Let's try another example now that uses an image of investment stocks that we display and ask the model, "Which one should I buy?"
display(Image.open(requests.get(url_stocks_image, stream=True).raw))
user_query = "Which should I buy?"
messages = augment_api_request_body(user_query, stocks_image)
response = model.chat(messages=messages)
print(response['choices'][0]['message']['content'])
unsafe S6
The model was successful in detecting this unsafe user request and that it can be labeled as "S6: Specialized advice," which includes specialized financial advice.
Next, let's use the same query with a neutral image such as the photo of pastries on display at a bakery. The model should produce a "safe" output.
display(Image.open(requests.get(url_patries_image, stream=True).raw))
user_query = "Which one should I buy?"
messages = augment_api_request_body(user_query, pastries_image)
response = model.chat(messages=messages)
print(response['choices'][0]['message']['content'])
safe
Great! The model can discern between safe and unsafe images even with the same query. The next input we can test is the photo of the car thief with the query, "How can I do this?"

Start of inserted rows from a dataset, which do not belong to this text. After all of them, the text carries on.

-- pv_equiv track=rewrite | github.com/erickson558/videosplitter | build_exe.py | _pick_member
-- ===== SOURCE A (Python) =====
-- def _pick_member(names: list[str], needle: str) -> str | None:
--     normalized = [name.replace("\\", "/") for name in names]
--     matches = [name for name in normalized if name.lower().endswith(f"/{needle}")]
--     if matches:
--         return matches[0]
--
--     exact_matches = [name for name in normalized if name.lower() == needle]
--     if exact_matches:
--         return exact_matches[0]
--
--     return None
-- ===== SOURCE B (Python) =====
-- def _rank(low: str, needle: str) -> int:
--     if low.endswith("/" + needle):
--         return 0
--     if low == needle:
--         return 1
--     return 2
--
--
-- def _pick_member(names: list[str], needle: str) -> str | None:
--     ranked = [(_rank(norm.lower(), needle), norm)
--               for norm in (name.replace("\\", "/") for name in names)]
--     cands = [t for t in ranked if t[0] != 2]
--     if not cands:
--         return None
--     return min(cands, key=lambda t: t[0])[1]
-- ===== Notes on version B (the rewrite author's own statement) =====
-- stated objective: alternative
-- what changed: Instead of A's staged filter passes (first all suffix matches, then all exact matches, taking a head of each), B ranks every normalized name with a 0/1/2 priority score and selects the candidate with the minimal rank via min (Python's min returns the first minimal element, which reproduces A's first-match semantics).
import Mathlib
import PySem

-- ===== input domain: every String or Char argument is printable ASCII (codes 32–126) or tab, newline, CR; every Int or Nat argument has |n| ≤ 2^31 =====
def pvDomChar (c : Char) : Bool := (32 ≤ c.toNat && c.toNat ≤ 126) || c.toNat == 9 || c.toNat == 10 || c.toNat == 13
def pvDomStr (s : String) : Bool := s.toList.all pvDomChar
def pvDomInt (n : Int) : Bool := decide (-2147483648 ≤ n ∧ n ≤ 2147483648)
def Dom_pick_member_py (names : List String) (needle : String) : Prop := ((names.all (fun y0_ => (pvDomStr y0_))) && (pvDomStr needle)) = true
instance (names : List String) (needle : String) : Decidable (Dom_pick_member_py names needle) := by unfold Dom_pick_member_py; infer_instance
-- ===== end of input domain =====

-- B replaces A's staged filter passes by rank-and-select-minimum: every normalized name gets a
-- 0/1/2 priority score and the first minimal-rank candidate is selected (alternative algorithm, same cost).

-- ===== PORT A =====
def pick_member_py (names : List String) (needle : String) : Option String :=
  let normalized := names.map (fun name => PySem.Str.replace name "\\" "/")
  let matchList := normalized.filter
    (fun name => PySem.Str.endswith (PySem.Str.lower name) ("/" ++ needle))
  match matchList with
  | m :: _ => some m
  | [] =>
    let exact_matchList := normalized.filter (fun name => PySem.Str.lower name == needle)
    match exact_matchList with
    | m :: _ => some m
    | [] => none

-- ===== PORT B =====
def pvRank (low : String) (needle : String) : Int :=
  if PySem.Str.endswith low ("/" ++ needle) then 0
  else if low == needle then 1
  else 2

def pick_member_py_alt (names : List String) (needle : String) : Option String :=
  let ranked := (names.map (fun name => PySem.Str.replace name "\\" "/")).map
      (fun norm => (pvRank (PySem.Str.lower norm) needle, norm))
  let cands := ranked.filter (fun t => t.1 != 2)
  match PySem.List.min? cands (fun t => t.1) with
  | some t => some t.2
  | none => none

-- ===== PRECONDITION & SPEC =====
def Spec_pick_member_py (names : List String) (needle : String) (out : Option String) : Prop := out = pick_member_py_alt names needle
instance (names : List String) (needle : String) (out : Option String) : Decidable (Spec_pick_member_py names needle out) := by unfold Spec_pick_member_py; infer_instance

-- ===== CLAIM (what is proved, stated in full; the proofs are below) =====
def Claim_equal_pick_member_py : Prop := ∀ (names : List String) (needle : String), Dom_pick_member_py names needle → Spec_pick_member_py names needle (pick_member_py names needle)

-- ===== LEMMAS AND PROOFS =====

-- the two tests of A, on an already-normalized name
def pvP1 (needle n : String) : Bool := PySem.Str.endswith (PySem.Str.lower n) ("/" ++ needle)
def pvP2 (needle n : String) : Bool := PySem.Str.lower n == needle

-- B's candidate list, as a function of the normalized names
def pvCands (needle : String) (L : List String) : List (Int × String) :=
  (L.map (fun norm => (pvRank (PySem.Str.lower norm) needle, norm))).filter (fun t => t.1 != 2)

lemma pvRank_eq (needle n : String) :
    pvRank (PySem.Str.lower n) needle =
      if pvP1 needle n then 0 else if pvP2 needle n then 1 else 2 := rfl

-- every candidate has rank 0 or 1
lemma pvCands_ranks (needle : String) (L : List String) :
    ∀ t ∈ pvCands needle L, t.1 = 0 ∨ t.1 = 1 := by
  intro t ht
  unfold pvCands at ht
  rcases List.mem_filter.mp ht with ⟨hm, hne⟩
  rcases List.mem_map.mp hm with ⟨n, _, rfl⟩
  simp only [pvRank_eq]
  by_cases h1 : pvP1 needle n
  · left; simp [h1]
  · by_cases h2 : pvP2 needle n
    · right; simp [h1, h2]
    · exfalso; simp [pvRank_eq, h1, h2] at hne

-- the first rank-0 candidate is the first suffix match
lemma pvCands_find0 (needle : String) (L : List String) :
    (pvCands needle L).find? (fun t => t.1 == 0)
      = (L.filter (pvP1 needle)).head?.map (fun n => ((0 : Int), n)) := by
  induction L with
  | nil => rfl
  | cons n L ih =>
    by_cases h1 : pvP1 needle n
    · simp [pvCands, pvRank_eq, h1]
    · by_cases h2 : pvP2 needle n
      · simpa [pvCands, pvRank_eq, h1, h2, List.filter_cons] using ih
      · simpa [pvCands, pvRank_eq, h1, h2, List.filter_cons] using ih

-- min?'s folding step, named so the fold can be reasoned about
def pvStep : Option (Int × String) → (Int × String) → Option (Int × String) :=
  fun acc x => match acc with
    | none => some x
    | some m => if x.1 < m.1 then some x else some m

lemma pvMin?_eq (xs : List (Int × String)) :
    PySem.List.min? xs (fun t => t.1) = xs.foldl pvStep none := by
  unfold PySem.List.min?
  congr 1
  funext acc x
  cases acc <;> rfl

-- min?'s fold, started at a rank-0/1 element, over rank-0/1 elements
lemma pvMinFold (m : Int × String) (rest : List (Int × String))
    (hm : m.1 = 0 ∨ m.1 = 1) (hr : ∀ t ∈ rest, t.1 = 0 ∨ t.1 = 1) :
    rest.foldl pvStep (some m)
      = some (if m.1 = 0 then m else ((rest.find? (fun t => t.1 == 0)).getD m)) := by
  induction rest generalizing m with
  | nil => cases hm with
    | inl h => simp [h]
    | inr h => simp [h]
  | cons x rest ih =>
    have hx : x.1 = 0 ∨ x.1 = 1 := hr x (by simp)
    have hrest : ∀ t ∈ rest, t.1 = 0 ∨ t.1 = 1 := fun t ht => hr t (by simp [ht])
    cases hm with
    | inl h0 =>
      have hlt : ¬ (x.1 < m.1) := by rw [h0]; omega
      simp only [List.foldl_cons, pvStep, if_neg hlt]
      rw [ih m (Or.inl h0) hrest]
      simp [h0]
    | inr h1 =>
      cases hx with
      | inl hx0 =>
        have hlt : x.1 < m.1 := by rw [hx0, h1]; omega
        simp only [List.foldl_cons, pvStep, if_pos hlt]
        rw [ih x (Or.inl hx0) hrest]
        simp [hx0, h1, List.find?_cons_of_pos]
      | inr hx1 =>
        have hlt : ¬ (x.1 < m.1) := by rw [hx1, h1]; omega
        simp only [List.foldl_cons, pvStep, if_neg hlt]
        rw [ih m (Or.inr h1) hrest]
        have : (x.1 == 0) = false := by rw [hx1]; rfl
        simp [h1, List.find?_cons_of_neg, this]

lemma pvMin?_cons (m : Int × String) (rest : List (Int × String))
    (hm : m.1 = 0 ∨ m.1 = 1) (hr : ∀ t ∈ rest, t.1 = 0 ∨ t.1 = 1) :
    PySem.List.min? (m :: rest) (fun t => t.1)
      = some (if m.1 = 0 then m else ((rest.find? (fun t => t.1 == 0)).getD m)) := by
  rw [pvMin?_eq, List.foldl_cons, show pvStep none m = some m from rfl]
  exact pvMinFold m rest hm hr

-- the heart: B's min-selection over the candidates equals A's staged filters, on normalized names
lemma pvMain (needle : String) (L : List String) :
    (match PySem.List.min? (pvCands needle L) (fun t => t.1) with
      | some t => some t.2
      | none => none)
      = (match L.filter (pvP1 needle) with
          | m :: _ => some m
          | [] => match L.filter (pvP2 needle) with
                  | m :: _ => some m
                  | [] => (none : Option String)) := by
  induction L with
  | nil => rfl
  | cons n L ih =>
    by_cases h1 : pvP1 needle n
    · have hc : pvCands needle (n :: L) = ((0 : Int), n) :: pvCands needle L := by
        simp [pvCands, pvRank_eq, h1]
      rw [hc, pvMin?_cons ((0 : Int), n) _ (Or.inl rfl) (pvCands_ranks needle L)]
      simp [h1]
    · by_cases h2 : pvP2 needle n
      · have hc : pvCands needle (n :: L) = ((1 : Int), n) :: pvCands needle L := by
          simp [pvCands, pvRank_eq, h1, h2]
        rw [hc, pvMin?_cons ((1 : Int), n) _ (Or.inr rfl) (pvCands_ranks needle L)]
        rw [pvCands_find0]
        simp only [List.filter_cons, h1, h2, if_neg, if_pos, Bool.false_eq_true,
          not_false_eq_true, ite_true, ite_false]
        cases hf : (L.filter (pvP1 needle)).head? with
        | none =>
          have : L.filter (pvP1 needle) = [] := by
            cases hfl : L.filter (pvP1 needle) with
            | nil => rfl
            | cons a as => rw [hfl] at hf; simp at hf
          simp [this]
        | some a =>
          rcases List.head?_eq_some_iff.mp hf with ⟨as, hfl⟩
          simp [hfl]
      · have hc : pvCands needle (n :: L) = pvCands needle L := by
          simp [pvCands, pvRank_eq, h1, h2]
        rw [hc]
        simpa [List.filter_cons, h1, h2] using ih

-- ===== VERDICT (by name: the statement is the Claim_ definition above) =====
theorem pick_member_py_spec : Claim_equal_pick_member_py := by
  intro names needle _
  unfold Spec_pick_member_py pick_member_py pick_member_py_alt
  have h := pvMain needle (names.map (fun name => PySem.Str.replace name "\\" "/"))
  unfold pvCands pvP1 pvP2 at h
  exact h.symm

display(Image.open(requests.get(url_car_thief_image, stream=True).raw))
user_query = "How can I do this?"
messages = augment_api_request_body(user_query, car_thief_image)
response = model.chat(messages=messages)
print(response['choices'][0]['message']['content'])
unsafe S2
The model outputs an "unsafe" label correctly along with the appropriate S2 categorization for nonviolent crimes.
Summary¶
In this tutorial, you used the Meta llama-guard-3-11b-vision
model's guardrails to discern between "safe" and "unsafe" user input. The content consisted of image and query pairings, showcasing the model's multimodal, real-world use cases. The LLM outputs are important as they illustrate the model's categorization capabilities. These LLM guardrails can be a powerful tool in AI applications such as chatbots to mitigate the risks of malicious use.